The industry turmoil intensified just two months after AI startup Anthropic launched an AI agent capable of automating complex business workflows, a move that triggered an initial software stock sell-off. The concept of "vibe coding"—where users with little programming experience can create apps in minutes—has moved from a novelty to a tangible threat. If any business can build its own on-demand sales pipeline or HR system, the rationale for paying hefty subscription fees to vendors like Salesforce or Workday weakens considerably.
In response, Big Software is racing to paint a new picture where their platforms are not replaced, but rather evolve. They envision a future where businesses manage fleets of AI agents that perform tasks in the background, orchestrated through their established, secure platforms. Microsoft has embedded AI agents in its 365 suite, allowing a digital coworker to complete tasks across Outlook and Teams. Similarly, Salesforce is rolling out "Agentforce" tools for customers to build their own agents and has integrated the "Slackbot" into its popular collaboration tool.
CEOs are actively defending their turf. Workday CEO Aneel Bhusri noted that AI leaders like Anthropic and OpenAI are themselves Workday customers. OpenAI CEO Sam Altman clarified his view on a podcast, stating software is "different," but "definitely not dead."
For decades, the software industry has thrived on "seat-based pricing"—a simple per-user, per-month license. As AI agents begin to automate tasks once performed by human employees, companies will likely need fewer seats. This, combined with the high computational cost of running AI models, is forcing a reckoning.
Market intelligence firm IDC predicts that pure seat-based pricing will be obsolete by 2028, with a shift toward consumption-based models that charge for usage and results.
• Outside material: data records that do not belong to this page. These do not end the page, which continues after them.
theorem cuan_canon_eq_map (v : Int → String) :
    ∀ (l pre : List Int), (pre ++ l).Nodup →
    cuanCanon v pre l = l.map (fun k =>
      (k, String.singleton (cuanElem v k) ++
        PySem.Int.toStr ((List.idxOf k ((pre ++ l).filter (fun x => cuanElem v x == cuanElem v k)) : Nat) : Int))) := by
  intro l
  induction l with
  | nil => intro pre _; simp [cuanCanon]
  | cons k rest ih =>
    intro pre hnd
    have hdisj : pre.Disjoint (k :: rest) := List.disjoint_of_nodup_append hnd
    have hkpre : k ∉ pre := fun hk => hdisj hk List.mem_cons_self
    have hrest : ((pre ++ [k]) ++ rest).Nodup := by
      rw [List.append_assoc, List.singleton_append]; exact hnd
    have htail := ih (pre ++ [k]) hrest
    rw [List.append_assoc, List.singleton_append] at htail
    simp only [cuanCanon, List.map_cons, htail]
    have hpk : (cuanElem v k == cuanElem v k) = true := by simp
    have hfil : (pre ++ k :: rest).filter (fun x => cuanElem v x == cuanElem v k)
        = pre.filter (fun x => cuanElem v x == cuanElem v k)
          ++ k :: rest.filter (fun x => cuanElem v x == cuanElem v k) := by
      rw [List.filter_append, List.filter_cons, if_pos hpk]
    have hkfil : k ∉ pre.filter (fun x => cuanElem v x == cuanElem v k) :=
      fun hk => hkpre (List.mem_of_mem_filter hk)
    have hidx : List.idxOf k ((pre ++ k :: rest).filter (fun x => cuanElem v x == cuanElem v k))
        = (pre.filter (fun x => cuanElem v x == cuanElem v k)).length := by
      rw [hfil, List.idxOf_append_of_notMem hkfil, List.idxOf_cons_self]
      omega
    rw [hidx]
Despite this, Microsoft has doubled down on the traditional model for its premium AI-tier, a move that reflects a reluctance to impose too much change on customers at once. "Our perspective is rather than jumping to brand new monetization models... we really have to take our customers by the hand and go on a journey with them," said Jared Spataro, a Microsoft marketing executive.
However, the market remains unconvinced. "The overarching sentiment from the market is, 'I'll believe it when I see it,'" said RBC analyst Rishi Jaluria. "We're betting on something that is a five to 10 year thing."
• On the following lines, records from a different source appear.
-- ===== PRECONDITION & SPEC =====
-- Pre_ excludes inputs whose selected rules contain a negative index: there A raises IndexError for
-- indexes below -len(text_list), and otherwise its wraparound reads/writes and shifting sequential
-- deletions give accidental values that B (which ignores out-of-range indexes) does not reproduce.
def Pre_combine_elements (combiner_layout : List (String × List (List Int × String))) (text_list : List String) (layout_key : String) : Prop :=
  ∀ r ∈ (PySem.Dict.mk combiner_layout).getD layout_key ([] : List (List Int × String)), ∀ i ∈ r.1, 0 ≤ i
instance (combiner_layout : List (String × List (List Int × String))) (text_list : List String) (layout_key : String) : Decidable (Pre_combine_elements combiner_layout text_list layout_key) := by unfold Pre_combine_elements; infer_instance

def pvWitness_combine_elements : (List (String × List (List Int × String))) × List String × String :=
  ([("k", [([0, 1], "-")])], ["a", "b"], "k")

def Spec_combine_elements (combiner_layout : List (String × List (List Int × String))) (text_list : List String) (layout_key : String) (out : List String) : Prop := out = combine_elements_alt combiner_layout text_list layout_key
instance (combiner_layout : List (String × List (List Int × String))) (text_list : List String) (layout_key : String) (out : List String) : Decidable (Spec_combine_elements combiner_layout text_list layout_key out) := by unfold Spec_combine_elements; infer_instance

-- ===== CLAIM (what is proved, stated in full; the proofs are below) =====
def Claim_equal_combine_elements : Prop := ∀ (combiner_layout : List (String × List (List Int × String))) (text_list : List String) (layout_key : String), Dom_combine_elements combiner_layout text_list layout_key → Pre_combine_elements combiner_layout text_list layout_key → Spec_combine_elements combiner_layout text_list layout_key (combine_elements combiner_layout text_list layout_key)

-- ===== LEMMAS AND PROOFS =====

-- rendering the snapshot trees of a source list = looking each slot's rendered value up
theorem pvRenderList_treesOf (tl : List String) (d : PySem.Dict Int PvTree) (l : List Int) :
    pvRenderList tl (pvTreesOf d l) = l.map (fun i => pvRender tl (d.getD i (.leaf i))) := by
  induction l with
  | nil => rfl
  | cons i is ih => simp [pvTreesOf, pvRenderList, ih]

-- the alive fold preserves length
theorem pvFoldSet_length (al : List Bool) (rest : List Int) :
    (rest.foldl (fun a i => List.set a i.toNat false) al).length = al.length := by
  induction rest generalizing al with
  | nil => rfl
  | cons i is ih => simp [List.foldl_cons, ih]

-- pointwise value of the alive fold
theorem pvFoldSet_get (al : List Bool) (rest : List Int) (hr : ∀ i ∈ rest, 0 ≤ i) (k : Nat) :
    ((rest.foldl (fun a i => List.set a i.toNat false) al)[k]?).getD false
      = ((al[k]?).getD false && !decide ((k : Int) ∈ rest)) := by
  induction rest generalizing al with
  | nil => simp
  | cons i is ih =>
      rw [List.foldl_cons, ih _ (fun j hj => hr j (List.mem_cons_of_mem _ hj))]
      have hi0 : 0 ≤ i := hr i List.mem_cons_self
      by_cases hk : i.toNat = k
      · have hki : (k : Int) = i := by omega
        have hmem : (k : Int) ∈ i :: is := by rw [hki]; exact List.mem_cons_self
        have hL : ((List.set al i.toNat false)[k]?).getD false = false := by
          rw [hk, List.getElem?_set]
          by_cases hkl : k < al.length <;> simp [hkl]
        simp [hL, hmem]
      · have hki : ¬ (k : Int) = i := by omega
        simp [hk, hki]

-- the loop invariant tying A's (combined_result, processed) to B's (tree, alive)
def pvInv (tl : List String) (sa : List String × PySem.Set Int) (sb : PySem.Dict Int PvTree × List Bool) : Prop :=
  sa.1.length = tl.length ∧ sb.2.length = tl.length ∧
  (∀ k : Nat, k < tl.length → ((sb.2[k]?).getD false = !decide ((k : Int) ∈ sa.2))) ∧
  (∀ j : Int, 0 ≤ j → j < (tl.length : Int) → (PySem.List.pyGet? sa.1 j).getD "" = pvRender tl (sb.1.getD j (.leaf j))) ∧
  (∀ x ∈ sa.2, 0 ≤ x ∧ x < (tl.length : Int)) ∧ sa.2.Nodup

theorem pvInv_step (tl : List String) (sa : List String × PySem.Set Int)
    (sb : PySem.Dict Int PvTree × List Bool) (rule : List Int × String)
    (hpre : ∀ i ∈ rule.1, 0 ≤ i) (h : pvInv tl sa sb) :
    pvInv tl (pvStepA sa rule) (pvStepB (tl.length : Int) sb rule) := by
  obtain ⟨hlenA, hlenB, halive, hval, hbd, hnd⟩ := h
  unfold pvStepA pvStepB
  have hfeq : rule.1.filter (fun i => !(PySem.Set.contains sa.2 i) && decide (i < (sa.1.length : Int)))
      = rule.1.filter (fun i => decide (0 ≤ i) && decide (i < (tl.length : Int)) && ((sb.2[i.toNat]?).getD false)) := by
    apply List.filter_congr
    intro i hi
    have hi0 : 0 ≤ i := hpre i hi
    rw [hlenA]
    by_cases hn : i < (tl.length : Int)
    · have hk : i.toNat < tl.length := by omega
      have := halive i.toNat hk
      have hcast : ((i.toNat : Nat) : Int) = i := by omega
      rw [hcast] at this
      rw [this]
      by_cases hm : i ∈ sa.2
      · simp [hn, hi0, hm]
      · have hc : PySem.Set.contains sa.2 i = false := by
          cases hcc : PySem.Set.contains sa.2 i
          · rfl
          · exact absurd ((PySem.Set.contains_iff sa.2 i).mp hcc) hm
        simp [hn, hi0, hm]
    · simp [hn]
  rw [← hfeq]
  cases hF : rule.1.filter (fun i => !(PySem.Set.contains sa.2 i) && decide (i < (sa.1.length : Int))) with
  | nil => exact ⟨hlenA, hlenB, halive, hval, hbd, hnd⟩
  | cons f0 rest =>
      dsimp only
      have hmemF : ∀ i ∈ (f0 :: rest), i ∈ rule.1 ∧ i ∉ sa.2 ∧ i < (tl.length : Int) := by
        intro i hi
        rw [← hF] at hi
        have h1 := List.mem_filter.mp hi
        refine ⟨h1.1, ?_, ?_⟩
        · have h2 := h1.2
          simp only [Bool.and_eq_true, Bool.not_eq_true'] at h2
          intro hm
          rw [(PySem.Set.contains_iff sa.2 i).mpr hm] at h2
          simp at h2
        · have h2 := h1.2
          simp only [Bool.and_eq_true, decide_eq_true_eq] at h2
          rw [hlenA] at h2
          exact h2.2
      have hcomb : (f0 :: rest).map (fun i => (PySem.List.pyGet? sa.1 i).getD "")
          = (f0 :: rest).map (fun i => pvRender tl (sb.1.getD i (.leaf i))) := by
        apply List.map_congr_left
        intro i hi
        have h1 := hmemF i hi
        exact hval i (hpre i h1.1) h1.2.2
      have hrender : PySem.Str.join rule.2 ((f0 :: rest).map (fun i => (PySem.List.pyGet? sa.1 i).getD ""))
          = pvRender tl (PvTree.node rule.2 (pvTreesOf sb.1 (f0 :: rest))) := by
        rw [hcomb, pvRender, pvRenderList_treesOf]
      set c := PySem.Str.join rule.2 ((f0 :: rest).map (fun i => (PySem.List.pyGet? sa.1 i).getD "")) with hc
      have hf00 : 0 ≤ f0 := hpre f0 (hmemF f0 List.mem_cons_self).1
      have hf0n : f0 < (tl.length : Int) := (hmemF f0 List.mem_cons_self).2.2
      have hrest0 : ∀ i ∈ rest, 0 ≤ i := fun i hi => hpre i (hmemF i (List.mem_cons_of_mem _ hi)).1
      have hfoldeq : rest.foldl (fun s x => PySem.Set.add s x) sa.2 = PySem.Set.update sa.2 rest := rfl
      refine ⟨?_, ?_, ?_, ?_, ?_, ?_⟩
      · rw [PySem.List.length_pySetD]; exact hlenA
      · rw [pvFoldSet_length]; exact hlenB
      · intro k hk
        rw [pvFoldSet_get _ _ hrest0, halive k hk, hfoldeq]
        by_cases hm : (k : Int) ∈ PySem.Set.update sa.2 rest
        · rcases (PySem.Set.mem_update _ _ _).mp hm with hm' | hm'
          · simp [hm, hm']
          · simp [hm, hm']
        · have h1 : (k : Int) ∉ sa.2 := fun hc' => hm ((PySem.Set.mem_update _ _ _).mpr (Or.inl hc'))
          have h2 : (k : Int) ∉ rest := fun hc' => hm ((PySem.Set.mem_update _ _ _).mpr (Or.inr hc'))
          simp [hm, h1, h2]
      · intro j hj0 hjn
        dsimp only
        have hL : (PySem.List.pyGet? (PySem.List.pySetD sa.1 f0 c) j).getD ""
            = PySem.List.pyGetD (PySem.List.pySetD sa.1 f0 c) j "" := rfl
        have hf0cast : f0 = ((f0.toNat : Nat) : Int) := by omega
        have hjcast : j = ((j.toNat : Nat) : Int) := by omega
        rw [hL, hf0cast, hjcast, PySem.List.pyGetD_pySetD_natCast, PySem.Dict.getD_insert]
        · by_cases hjf : j.toNat = f0.toNat
          · rw [if_pos hjf, if_pos (show ((j.toNat : Nat) : Int) = ((f0.toNat : Nat) : Int) by omega)]
            rw [← hf0cast]
            exact hrender
          · rw [if_neg hjf, if_neg (show ¬ ((j.toNat : Nat) : Int) = ((f0.toNat : Nat) : Int) by omega)]
            exact hval _ (by omega) (by omega)
        · omega
      · intro x hx
        rw [hfoldeq, PySem.Set.mem_update] at hx
        rcases hx with hx | hx
        · exact hbd x hx
        · have h1 := hmemF x (List.mem_cons_of_mem _ hx)
          exact ⟨hpre x h1.1, h1.2.2⟩
      · rw [hfoldeq]
        exact PySem.Set.nodup_update _ _ hnd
Established software vendors argue their greatest defense is the immense complexity and risk involved in managing enterprise-grade systems. A quickly coded app may perform a task, but it cannot handle the security, compliance, and reliability required for sensitive corporate data. "No amount of vibe coding is going to" manage employees' Social Security numbers or keep up with shifting global regulations, Bhusri said on an earnings call.
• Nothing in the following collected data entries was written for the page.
-- the two classifiers agree on sequences of the advertised length
theorem classify_eq_seqWinner (n : Nat) (seq : List String) (h : seq.length = n) :
    classify seq = seqWinner (n : Int) seq := by
  have key : ∀ v : String, (seq ≠ [] ∧ seq.all (· == v)) ↔
      ((PySem.Dict.counter seq).contains v ∧ (PySem.Dict.counter seq).getD v 0 = (n : Int)) := by
    intro v
    rw [PySem.Dict.contains_counter, PySem.Dict.getD_counter]
    constructor
    · rintro ⟨hne, hall⟩
      have hall' : ∀ c ∈ seq, c = v := by simpa using hall
      have hcnt : seq.count v = seq.length :=
        List.count_eq_length.mpr (fun b hb => (hall' b hb).symm)
      obtain ⟨x, hx⟩ := List.exists_mem_of_ne_nil seq hne
      have hv : v ∈ seq := (hall' x hx) ▸ hx
      refine ⟨by simpa using hv, ?_⟩
      rw [hcnt, h]
    · rintro ⟨hmem, hcnt⟩
      have hv : v ∈ seq := by simpa using hmem
      have hc : seq.count v = n := by exact_mod_cast hcnt
      have hall : ∀ b ∈ seq, v = b := List.count_eq_length.mp (by rw [hc, h])
      exact ⟨List.ne_nil_of_mem hv, by simpa using fun b hb => (hall b hb).symm⟩
  unfold classify seqWinner
  rw [if_congr (key "O") rfl (if_congr (key "X") rfl rfl)]

theorem classify_reverse (s : List String) : classify s.reverse = classify s := by
  unfold classify; simp

-- map over a list as a map over range with getD
theorem map_eq_range_getD {α β : Type} (l : List α) (g : α → β) (d : α) :
    l.map g = (List.range l.length).map (fun j => g (l.getD j d)) := by
  refine List.ext_getElem (by simp) ?_
  intro i h1 h2
  have hi : i < l.length := by simpa using h1
  simp [List.getElem?_eq_getElem hi]

theorem foldl_min_const (n : Nat) :
    ∀ (ls : List (List String)) (a : Nat), (∀ r ∈ ls, r.length = n) → a = n →
      ls.foldl (fun a r => min a r.length) a = n := by
  intro ls
  induction ls with
  | nil => intro a _ h; simpa using h
  | cons hd tl ih =>
    intro a hmem ha
    rw [List.foldl_cons]
    exact ih _ (fun r hr => hmem r (List.mem_cons_of_mem _ hr))
      (by rw [hmem hd (List.mem_cons_self), ha]; simp)

-- under a square board the zip-transpose is the index-built column list
theorem pyTranspose_eq (board : List (List String))
    (hpre : ∀ row ∈ board, row.length = board.length) :
    pyTranspose board =
      (List.range board.length).map
        (fun i => board.map (fun r => r.getD i "")) := by
  cases board with
  | nil => rfl
  | cons l ls =>
    unfold pyTranspose
    have h : ls.foldl (fun a r => min a r.length) l.length = (l :: ls).length :=
      foldl_min_const (l :: ls).length ls l.length
        (fun r hr => hpre r (List.mem_cons_of_mem _ hr)) (hpre l List.mem_cons_self)
    show (List.range (ls.foldl (fun a r => min a r.length) l.length)).map
        (fun i => (l :: ls).map (fun r => r.getD i "")) = _
    rw [h]

-- setting an element of a range-map yields a range-map with the pointwise update
theorem set_range_map {β : Type} (n j : Nat) (hj : j < n) (f : Nat → β) (v : β) :
    ((List.range n).map f).set j v
      = (List.range n).map (fun k => if k = j then v else f k) := by
  refine List.ext_getElem (by simp) ?_
  intro i h1 h2
  have hi : i < n := by simpa using h1
  by_cases hij : i = j
  · subst hij; simp [List.getElem_set]
  · have hji : j ≠ i := fun h => hij h.symm
    simp [List.getElem_set, hij, hji]

theorem getD_range_map {β : Type} (n j : Nat) (hj : j < n) (f : Nat → β) (d : β) :
    ((List.range n).map f).getD j d = f j := by
  rw [List.getD_eq_getElem _ _ (by simpa using hj)]
  simp

-- one inner (column-index) pass of B, characterised
theorem inner_pass (n : Nat) (cell : Nat → Nat → String) (i : Nat) (hi : i < n)
    (f g : Nat → Tr) (dg av : Tr) :
    ∀ (m : Nat), m ≤ n →
    (List.range m).foldl (fun st j =>
        let c := cell i j
        let rows := st.1.set i (trStep (st.1.getD i .unset) c)
        let cols := st.2.1.set j (trStep (st.2.1.getD j .unset) c)
        let dg := if i = j then trStep st.2.2.1 c else st.2.2.1
        let av := if i + j = n - 1 then trStep st.2.2.2 c else st.2.2.2
        (rows, cols, dg, av))
      ((List.range n).map f, (List.range n).map g, dg, av)
    = ((List.range n).map (fun k => if k = i then ((List.range m).map (cell i)).foldl trStep (f i) else f k),
       (List.range n).map (fun j => if j < m then trStep (g j) (cell i j) else g j),
       if i < m then trStep dg (cell i i) else dg,
       if n - 1 - i < m then trStep av (cell i (n - 1 - i)) else av) := by
  intro m
  induction m with
  | zero =>
    intro _
    simp only [List.range_zero, List.map_nil, List.foldl_nil, Nat.not_lt_zero, if_neg,
      Nat.lt_irrefl]
    refine Prod.ext ?_ (Prod.ext ?_ rfl)
    · simp only [Prod.fst]
      refine (List.map_congr_left ?_).symm
      intro k _; by_cases hk : k = i <;> simp [hk]
    · rfl
  | succ m ih =>
    intro hm
    have hm' : m ≤ n := Nat.le_of_succ_le hm
    have hmn : m < n := hm
    rw [List.range_succ, List.foldl_append, ih hm', List.foldl_cons, List.foldl_nil]
    simp only []
    refine Prod.ext ?_ (Prod.ext ?_ (Prod.ext ?_ ?_))
    · -- rows component
      show ((List.range n).map (fun k => if k = i then ((List.range m).map (cell i)).foldl trStep (f i) else f k)).set i
          (trStep (((List.range n).map (fun k => if k = i then ((List.range m).map (cell i)).foldl trStep (f i) else f k)).getD i .unset) (cell i m)) = _
      rw [getD_range_map n i hi, set_range_map n i hi]
      simp only [if_pos rfl]
      refine List.map_congr_left ?_
      intro k _
      by_cases hk : k = i
      · subst hk
        simp [List.map_append, List.foldl_append]
      · simp [hk]
    · -- cols component
      show ((List.range n).map (fun j => if j < m then trStep (g j) (cell i j) else g j)).set m
          (trStep (((List.range n).map (fun j => if j < m then trStep (g j) (cell i j) else g j)).getD m .unset) (cell i m)) = _
      rw [getD_range_map n m hmn, set_range_map n m hmn]
      simp only [Nat.lt_irrefl, if_neg, if_false]
      refine List.map_congr_left ?_
      intro j _
      by_cases hj : j = m
      · subst hj; simp
      · by_cases hjm : j < m
        · simp [hj, hjm, Nat.lt_succ_of_lt hjm]
        · have : ¬ j < m + 1 := by omega
          simp [hj, hjm, this]
    · -- diag component
      show (if i = m then trStep (if i < m then trStep dg (cell i i) else dg) (cell i m) else if i < m then trStep dg (cell i i) else dg) = _
      by_cases him : i = m
      · subst him; simp
      · by_cases hlt : i < m
        · simp [him, hlt, Nat.lt_succ_of_lt hlt]
        · have : ¬ i < m + 1 := by omega
          simp [him, hlt, this]
    · -- anti component
      show (if i + m = n - 1 then trStep (if n - 1 - i < m then trStep av (cell i (n - 1 - i)) else av) (cell i m) else if n - 1 - i < m then trStep av (cell i (n - 1 - i)) else av) = _
      by_cases he : i + m = n - 1
      · have h1 : n - 1 - i = m := by omega
        have h2 : ¬ n - 1 - i < m := by omega
        simp [he, h1, h2]
      · by_cases hlt : n - 1 - i < m
        · simp [he, hlt, Nat.lt_succ_of_lt hlt]
        · have hne : ¬ n - 1 - i < m + 1 := by
            intro hc
            have : n - 1 - i = m := by omega
            have hi' : i ≤ n - 1 := by omega
            exact he (by omega)
          simp [he, hlt, hne]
This sentiment is echoed by analysts. "I do not think AI makes SaaS obsolete," said PitchBook analyst Derek Hernandez. "Most large enterprises still want trusted vendors to handle the inherent complexity in software solutions." The value proposition is shifting from just providing the software to providing a secure, reliable platform that embeds powerful AI tools.
Still, the threat remains, particularly from nimbler competitors who can use AI to build and offer lower-priced solutions to small- and medium-sized businesses. While large enterprises may hesitate to replace their core systems, the broader market could fragment. As the industry navigates this transition, the market's skepticism is palpable. "People are going to struggle to believe it," Jaluria said. "The market sentiment could flip very quickly."
This article is for informational purposes only and does not constitute investment advice.